Advantage: Adaptive, uses tools dynamically, handles emergent problems. Disadvantage: Unpredictable token usage, hallucination risks, latency.
Pattern 3: Planning + Execution
Use case: Large projects, multi-stage orchestration, resource constraints.
from langchain.agents import initialize_agent
from langchain.chains import LLMChain
from langchain.prompts import PromptTemplate
# Step 1: Planning (once, before execution)
planner = LLMChain(
llm=llm,
prompt=PromptTemplate(
input_variables=['objective'],
template="""Create a 5-step plan to achieve: {objective}
Format:
1. [Step 1]
2. [Step 2]
... etc
"""
)
)
# Step 2: Execution (follow the plan)
executor = initialize_agent(
tools,
llm,
agent=AgentType.OPENAI_FUNCTIONS,
verbose=True,
max_iterations=15
)
objective = "Build a customer support chatbot for a SaaS product"

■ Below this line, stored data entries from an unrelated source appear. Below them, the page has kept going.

lemma mem_pyRange_sq (n k x : Int) (h2 : 2 ≤ k) :
    x ∈ PySem.List.pyRange (k*k) (n+1) k ↔ k*k ≤ x ∧ x < n+1 ∧ k ∣ x := by
  rw [PySem.List.mem_pyRange_iff_of_pos (by omega : (0:Int) < k)]
  constructor
  · rintro ⟨ha, hb, hc⟩
    exact ⟨ha, hb, by have := dvd_add hc (dvd_mul_right k k); simpa using this⟩
  · rintro ⟨ha, hb, hc⟩
    exact ⟨ha, hb, by have := dvd_sub hc (dvd_mul_right k k); simpa using this⟩

lemma InComp_succ_of_mem (n k x : Int) (hk2 : 2 ≤ k) (hkk : InComp n k k) :
    InComp n (k+1) x ↔ InComp n k x := by
  constructor
  · rintro ⟨d, h2, hk, hsq, hxn, hd⟩
    by_cases hdk : d < k
    · exact ⟨d, h2, hdk, hsq, hxn, hd⟩
    · have : d = k := by omega
      subst this
      obtain ⟨e, he2, hek, hesq, _, hed⟩ := hkk
      refine ⟨e, he2, hek, ?_, hxn, hed.trans hd⟩
      nlinarith
  · rintro ⟨d, h2, hk, hsq, hxn, hd⟩; exact ⟨d, h2, by omega, hsq, hxn, hd⟩

lemma InComp_succ (n k x : Int) (hk2 : 2 ≤ k) :
    InComp n (k+1) x ↔ InComp n k x ∨ (k*k ≤ x ∧ x ≤ n ∧ k ∣ x) := by
  constructor
  · rintro ⟨d, h2, hk, hsq, hxn, hd⟩
    by_cases hdk : d < k
    · exact Or.inl ⟨d, h2, hdk, hsq, hxn, hd⟩
    · have : d = k := by omega
      subst this; exact Or.inr ⟨hsq, hxn, hd⟩
  · rintro (⟨d, h2, hk, hsq, hxn, hd⟩ | ⟨hsq, hxn, hd⟩)
    · exact ⟨d, h2, by omega, hsq, hxn, hd⟩
    · exact ⟨k, hk2, by omega, hsq, hxn, hd⟩
-- pv_equiv track=rewrite | github.com/LongKim11/TicTacToe-8x8-Problem-in-AI | problem.py | get_diagonal_helper
-- ===== SOURCE A (Python) =====
-- def get_diagonal_helper(board):
--     n = len(board)
--     diagonals_1 = []  # lower-left-to-upper-right diagonals
--     diagonals_2 = []  # upper-left-to-lower-right diagonals
--     for p in range(2 * n - 1):
--         diagonals_1.append([board[p - q][q] for q in range(max(0, p - n + 1), min(p, n - 1) + 1)])
--         diagonals_2.append([board[n - p + q - 1][q] for q in range(max(0, p - n + 1), min(p, n - 1) + 1)])
--     for _ in range(3):
--         diagonals_1.pop()
--         diagonals_1.pop(0)
--
--         diagonals_2.pop()
--         diagonals_2.pop(0)
--
--     return diagonals_1, diagonals_2
-- ===== SOURCE B (Python) =====
-- def get_diagonal_helper(board):
--     n = len(board)
--     # single scatter pass: bucket each cell by its diagonal index
--     diagonals_1 = [[] for _ in range(2 * n - 1)]
--     diagonals_2 = [[] for _ in range(2 * n - 1)]
--     for c in range(n):
--         for r in range(n):
--             v = board[r][c]
--             diagonals_1[r + c].append(v)
--             diagonals_2[n - 1 - r + c].append(v)
--     for _ in range(3):
--         diagonals_1.pop()
--         diagonals_1.pop(0)
--         diagonals_2.pop()
--         diagonals_2.pop(0)
--     return diagonals_1, diagonals_2
-- ===== Notes on version B (the rewrite author's own statement) =====
-- stated objective: alternative
-- what changed: B replaces A's per-diagonal gather comprehensions with a single scatter pass that buckets every cell board[r][c] into pre-allocated lists at diagonal indices r+c and n-1-r+c; the trimming of three diagonals from each end is unchanged.
import Mathlib
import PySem
-- pv_equiv track=rewrite | github.com/ethyl2/code_challenges | cryptoanalysis_word_patterns.py | word_pattern
-- ===== SOURCE A (Python) =====
-- def word_pattern(word: str) -> str:
--     output = ''
--     lookup = {}
--     current_num = 0
--     for character in word:
--         char = character.lower()
--         if char in lookup:
--             output += str(lookup[char]) + '.'
--         else:
--             lookup[char] = current_num
--             output += str(current_num) + '.'
--             current_num += 1
--     return output[:-1]
-- ===== SOURCE B (Python) =====
-- def word_pattern(word: str) -> str:
--     lowered = [c.lower() for c in word]
--     return '.'.join(str(len(set(lowered[:lowered.index(c)]))) for c in lowered)
-- ===== Notes on version B (the rewrite author's own statement) =====
-- stated objective: alternative
-- what changed: Replaces A's stateful single pass (mutable dict, running counter, trailing-dot trim) by a stateless per-character closed form: each character's number is the count of distinct characters strictly before its first occurrence, computed independently for every position and dot-joined.
import Mathlib
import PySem

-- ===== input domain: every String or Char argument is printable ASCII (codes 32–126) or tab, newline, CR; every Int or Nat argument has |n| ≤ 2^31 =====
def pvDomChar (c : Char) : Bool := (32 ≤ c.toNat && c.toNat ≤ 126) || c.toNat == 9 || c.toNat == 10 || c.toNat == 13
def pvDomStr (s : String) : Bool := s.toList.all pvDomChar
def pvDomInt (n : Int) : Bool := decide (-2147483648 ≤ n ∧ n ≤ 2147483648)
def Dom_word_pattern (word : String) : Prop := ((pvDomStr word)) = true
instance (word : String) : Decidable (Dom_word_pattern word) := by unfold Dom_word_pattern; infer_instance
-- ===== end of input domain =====

-- B replaces A's stateful pass (mutable dict + counter + trailing-dot trim) by a stateless
-- per-character closed form: each character's number is the count of distinct characters
-- strictly before its first occurrence.  Objective: alternative (not faster).

-- ===== PORT A =====
-- single pass: accumulates (output, lookup, current_num); returns output[:-1]
def word_pattern (word : String) : String :=
  let st := word.toList.foldl
    (fun (st : List Char × PySem.Dict Char Int × Int) character =>
      let ch := PySem.Chars.lowerChar character
      if st.2.1.contains ch then
        (st.1 ++ PySem.Int.toChars (st.2.1.getD ch 0) ++ ['.'], st.2.1, st.2.2)
      else
        (st.1 ++ PySem.Int.toChars st.2.2 ++ ['.'], st.2.1.insert ch st.2.2, st.2.2 + 1))
    ([], PySem.Dict.empty, 0)
  String.ofList (PySem.Chars.slice st.1 none (some (-1)))

-- ===== PORT B =====
-- lowered = [c.lower() for c in word]; each character rendered independently as
-- len(set(lowered[:lowered.index(c)])); joined with '.'.
-- (lowered.index(c) cannot raise — c is an element of lowered — so it is ported as getD 0)
def word_pattern_alt (word : String) : String :=
  let lowered := word.toList.map PySem.Chars.lowerChar
  String.ofList (PySem.Chars.join ['.']
    (lowered.map (fun c => PySem.Int.toChars
      ((PySem.Set.ofList (PySem.List.slice lowered none
          (some (((PySem.List.index? lowered c).getD 0 : Nat) : Int)))).length : Int))))

-- ===== PRECONDITION & SPEC =====
def Spec_word_pattern (word : String) (out : String) : Prop := out = word_pattern_alt word
instance (word : String) (out : String) : Decidable (Spec_word_pattern word out) := by unfold Spec_word_pattern; infer_instance

-- ===== CLAIM (what is proved, stated in full; the proofs are below) =====
def Claim_equal_word_pattern : Prop := ∀ (word : String), Dom_word_pattern word → Spec_word_pattern word (word_pattern word)

-- ===== LEMMAS AND PROOFS =====

-- B's closed form, on the take/Nat side
def pvRank (lw : List Char) (c : Char) : Nat :=
  (PySem.Set.ofList (lw.take ((PySem.List.index? lw c).getD 0))).length

-- the dict A's loop threads, built from the processed (lowered) prefix
def pvDictOf (p : List Char) : PySem.Dict Char Int :=
  p.foldl (fun d c => if d.contains c then d else d.insert c (d.size : Int)) PySem.Dict.empty

lemma pvDictOf_append_singleton (p : List Char) (c : Char) :
    pvDictOf (p ++ [c]) =
      if (pvDictOf p).contains c then pvDictOf p
      else (pvDictOf p).insert c ((pvDictOf p).size : Int) := by
  simp [pvDictOf, List.foldl_append]

lemma pvDictOf_contains (p : List Char) : ∀ k, (pvDictOf p).contains k = decide (k ∈ p) := by
  induction p using List.reverseRecOn with
  | nil => intro k; simp [pvDictOf]
  | append_singleton p c ih =>
    intro k
    rw [pvDictOf_append_singleton]
    by_cases hc : (pvDictOf p).contains c = true
    · have hcp : c ∈ p := by have := ih c; rw [hc] at this; simpa using this.symm
      rw [if_pos hc, ih k]
      by_cases hk : k = c <;> simp [hk, hcp]
    · rw [if_neg hc, PySem.Dict.contains_insert, ih k]
      by_cases hk : k = c <;> simp [hk]

lemma pvDictOf_size (p : List Char) :
    (pvDictOf p).size = (PySem.Set.ofList p).length := by
  induction p using List.reverseRecOn with
  | nil => simp [pvDictOf]
  | append_singleton p c ih =>
    rw [pvDictOf_append_singleton, PySem.Set.ofList_append_singleton]
    by_cases hc : c ∈ p
    · have h1 : (pvDictOf p).contains c = true := by rw [pvDictOf_contains]; simpa
      have h2 : (PySem.Set.ofList p).contains c = true := by
        simp [PySem.Set.mem_ofList, hc]
      rw [if_pos h1, PySem.Set.add, if_pos h2, ih]
    · have h1 : (pvDictOf p).contains c = false := by rw [pvDictOf_contains]; simpa
      have h2 : (PySem.Set.ofList p).contains c = false := by
        simp [PySem.Set.mem_ofList, hc]
      rw [if_neg (by simp [h1]), PySem.Set.add,
        if_neg (by simp [PySem.Set.mem_ofList, hc]), PySem.Dict.size_insert, ih]
      simp [h1]

-- rank only looks at the prefix before the first occurrence, so it is stable under appending
lemma pvRank_stable (p t : List Char) (k : Char) (h : k ∈ p) :
    pvRank (p ++ t) k = pvRank p k := by
  obtain ⟨i, hi⟩ : ∃ i, PySem.List.index? p k = some i :=
    Option.isSome_iff_exists.mp ((PySem.List.index?_isSome_iff p k).mpr h)
  obtain ⟨hlt, -, -⟩ := PySem.List.getElem_of_index?_eq_some hi
  rw [pvRank, pvRank, PySem.List.index?_append_of_mem t h, hi]
  simp [List.take_append_of_le_length (le_of_lt hlt)]

-- a fresh character's rank is the number of distinct characters before it
lemma pvRank_fresh (p t : List Char) (k : Char) (h : k ∉ p) :
    pvRank (p ++ k :: t) k = (PySem.Set.ofList p).length := by
  have hidx : PySem.List.index? (p ++ k :: t) k = some p.length :=
    (PySem.List.index?_eq_some_iff _ _ _).mpr ⟨p, t, rfl, rfl, h⟩
  rw [pvRank, hidx]
  simp

-- A's dict on a processed prefix p gives exactly B's rank for every key of p
lemma pvDictOf_getD (p : List Char) (k : Char) (h : k ∈ p) :
    (pvDictOf p).getD k 0 = (pvRank p k : Int) := by
  induction p using List.reverseRecOn with
  | nil => simp at h
  | append_singleton p c ih =>
    rw [pvDictOf_append_singleton]
    by_cases hk : k ∈ p
    · have hst := pvRank_stable p [c] k hk
      by_cases hc : (pvDictOf p).contains c = true
      · rw [if_pos hc, ih hk, hst]
      · have hkc : k ≠ c := by
          rintro rfl
          rw [pvDictOf_contains] at hc; simp [hk] at hc
        rw [if_neg hc, PySem.Dict.getD_insert, if_neg hkc, ih hk, hst]
    · have hkc : k = c := by
        rcases List.mem_append.mp h with h' | h'
        · exact absurd h' hk
        · simpa using h'
      subst hkc
      have hc : (pvDictOf p).contains k = false := by rw [pvDictOf_contains]; simpa
      rw [if_neg (by simp [hc]), PySem.Dict.getD_insert, if_pos rfl,
        pvDictOf_size, pvRank_fresh p [] k hk]

-- the list of rendered numbers A emits, one per character, dict threaded as A does
def pvParts : List Char → PySem.Dict Char Int → List (List Char)
  | [], _ => []
  | c :: cs, d =>
    let ch := PySem.Chars.lowerChar c
    if d.contains ch then PySem.Int.toChars (d.getD ch 0) :: pvParts cs d
    else PySem.Int.toChars d.size :: pvParts cs (d.insert ch (d.size : Int))

-- A's per-character numbers are exactly B's per-character closed form
lemma pvParts_eq_rank (cs p : List Char) :
    pvParts cs (pvDictOf p) =
      cs.map (fun ch => PySem.Int.toChars
        ((pvRank (p ++ cs.map PySem.Chars.lowerChar) (PySem.Chars.lowerChar ch) : Nat) : Int)) := by
  induction cs generalizing p with
  | nil => rfl
  | cons c cs ih =>
    rw [show p ++ (c :: cs).map PySem.Chars.lowerChar
        = (p ++ [PySem.Chars.lowerChar c]) ++ cs.map PySem.Chars.lowerChar from by simp,
      List.map_cons]
    by_cases hc : (pvDictOf p).contains (PySem.Chars.lowerChar c) = true
    · have hmem : PySem.Chars.lowerChar c ∈ p := by
        rw [pvDictOf_contains] at hc; simpa using hc
      have hd : pvDictOf (p ++ [PySem.Chars.lowerChar c]) = pvDictOf p := by
        rw [pvDictOf_append_singleton, if_pos hc]
      have hr : pvRank ((p ++ [PySem.Chars.lowerChar c]) ++ cs.map PySem.Chars.lowerChar)
          (PySem.Chars.lowerChar c) = pvRank p (PySem.Chars.lowerChar c) := by
        rw [List.append_assoc]
        exact pvRank_stable p _ _ hmem
      rw [pvParts, if_pos hc, ← hd, ih]
      congr 1
      rw [hd, pvDictOf_getD p _ hmem, hr]
    · have hmem : PySem.Chars.lowerChar c ∉ p := by
        rw [pvDictOf_contains] at hc; simpa using hc
      have hd : pvDictOf (p ++ [PySem.Chars.lowerChar c])
          = (pvDictOf p).insert (PySem.Chars.lowerChar c) ((pvDictOf p).size : Int) := by
        rw [pvDictOf_append_singleton, if_neg hc]
      have hr : pvRank ((p ++ [PySem.Chars.lowerChar c]) ++ cs.map PySem.Chars.lowerChar)
          (PySem.Chars.lowerChar c) = (PySem.Set.ofList p).length := by
        rw [List.append_assoc]
        exact pvRank_fresh p _ _ hmem
      rw [pvParts, if_neg (by simp [hc]), ← hd, ih]
      congr 1
      rw [hr, pvDictOf_size]

-- A's loop body
def pvABody (st : List Char × PySem.Dict Char Int × Int) (character : Char) :
    List Char × PySem.Dict Char Int × Int :=
  let ch := PySem.Chars.lowerChar character
  if st.2.1.contains ch then
    (st.1 ++ PySem.Int.toChars (st.2.1.getD ch 0) ++ ['.'], st.2.1, st.2.2)
  else
    (st.1 ++ PySem.Int.toChars st.2.2 ++ ['.'], st.2.1.insert ch st.2.2, st.2.2 + 1)

-- the invariant current_num = size of lookup characterises A's output as pvParts joined with dots
lemma pvALoop_fst (cs : List Char) (out : List Char) (d : PySem.Dict Char Int) :
    (cs.foldl pvABody (out, d, (d.size : Int))).1 =
      out ++ (List.map (fun p => p ++ ['.']) (pvParts cs d)).flatten := by
  induction cs generalizing out d with
  | nil => simp [pvParts]
  | cons c cs ih =>
    by_cases hc : d.contains (PySem.Chars.lowerChar c) = true
    · have hb : pvABody (out, d, (d.size : Int)) c =
          (out ++ PySem.Int.toChars (d.getD (PySem.Chars.lowerChar c) 0) ++ ['.'], d, (d.size : Int)) := by
        simp [pvABody, hc]
      rw [List.foldl_cons, hb, ih, pvParts, if_pos hc]
      simp
    · have hsz : ((d.insert (PySem.Chars.lowerChar c) (d.size : Int)).size : Int)
          = (d.size : Int) + 1 := by
        rw [PySem.Dict.size_insert]
        simp [hc]
      have hb : pvABody (out, d, (d.size : Int)) c =
          (out ++ PySem.Int.toChars (d.size : Int) ++ ['.'],
            d.insert (PySem.Chars.lowerChar c) (d.size : Int),
            ((d.insert (PySem.Chars.lowerChar c) (d.size : Int)).size : Int)) := by
        simp [pvABody, hc, hsz]
      rw [List.foldl_cons, hb, ih, pvParts, if_neg (by simp [hc])]
      simp

-- dropping the trailing '.' of the dot-terminated parts gives the dot-joined parts
lemma pvDropLast_flatten_dot (ps : List (List Char)) :
    (List.map (fun p => p ++ ['.']) ps).flatten.dropLast = PySem.Chars.join ['.'] ps := by
  induction ps with
  | nil => simp [PySem.Chars.join_nil]
  | cons p ps ih =>
    cases ps with
    | nil => simp [PySem.Chars.join_singleton]
    | cons q qs =>
      rw [PySem.Chars.join_cons_cons, ← ih]
      simp only [List.map_cons, List.flatten_cons]
      exact List.dropLast_append_of_ne_nil (by simp)

-- ===== VERDICT (by name: the statement is the Claim_ definition above) =====
theorem word_pattern_spec : Claim_equal_word_pattern := by
  intro word _
  show String.ofList (PySem.Chars.slice
      (word.toList.foldl pvABody
        ([], PySem.Dict.empty, ((PySem.Dict.empty : PySem.Dict Char Int).size : Int))).1
      none (some (-1)))
    = String.ofList (PySem.Chars.join ['.']
        ((word.toList.map PySem.Chars.lowerChar).map (fun c => PySem.Int.toChars
          ((PySem.Set.ofList (PySem.List.slice (word.toList.map PySem.Chars.lowerChar) none
              (some (((PySem.List.index? (word.toList.map PySem.Chars.lowerChar) c).getD 0 : Nat) : Int)))).length : Int))))
  rw [pvALoop_fst, List.nil_append, PySem.Chars.slice_eq_listSlice,
    PySem.List.slice_to_neg_one, pvDropLast_flatten_dot]
  have hparts := pvParts_eq_rank word.toList []
  rw [show (pvDictOf [] : PySem.Dict Char Int) = PySem.Dict.empty from rfl,
    List.nil_append] at hparts
  rw [hparts, List.map_map]
  congr 2
  apply List.map_congr_left
  intro c _
  simp [Function.comp, pvRank, PySem.List.slice_to_natCast]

plan = planner.run(objective)
# Output:
# 1. Define chatbot scope and use cases
# 2. Gather customer support tickets
# 3. Extract Q&A pairs from tickets
# 4. Train embeddings on Q&A pairs
# 5. Deploy chatbot with RAG pipeline
# Execute each step
result = executor.run(f"Execute this plan: {plan}")
Advantage: Cost-efficient (plan once, execute multiple times), transparent (explicit steps). Disadvantage: Less adaptive, requires manual plan intervention.
LangGraph (Agentic Control Flow)
LangGraph is a state machine framework for agents. Unlike LangChain chains, LangGraph handles conditional branching, loops, and persistence.
from langgraph.graph import StateGraph, START, END
from langgraph.checkpoint.memory import MemorySaver
from typing import TypedDict, Annotated
# Define agent state
class AgentState(TypedDict):
messages: Annotated[list, 'Append-only message history']
user_id: str
session_id: str
context: dict
# Node functions (each can make LLM calls, tool calls, etc.)
def query_node(state: AgentState) -> AgentState:
"""Process user query."""
response = llm.invoke(state['messages'])
state['messages'].append({'role': 'assistant', 'content': response})
return state
def tool_node(state: AgentState) -> AgentState:
"""Execute tool calls from LLM response."""
last_message = state['messages'][-1]
# Parse tool_calls from last_message
for tool_call in last_message['tool_calls']:
result = execute_tool(tool_call['name'], tool_call['args'])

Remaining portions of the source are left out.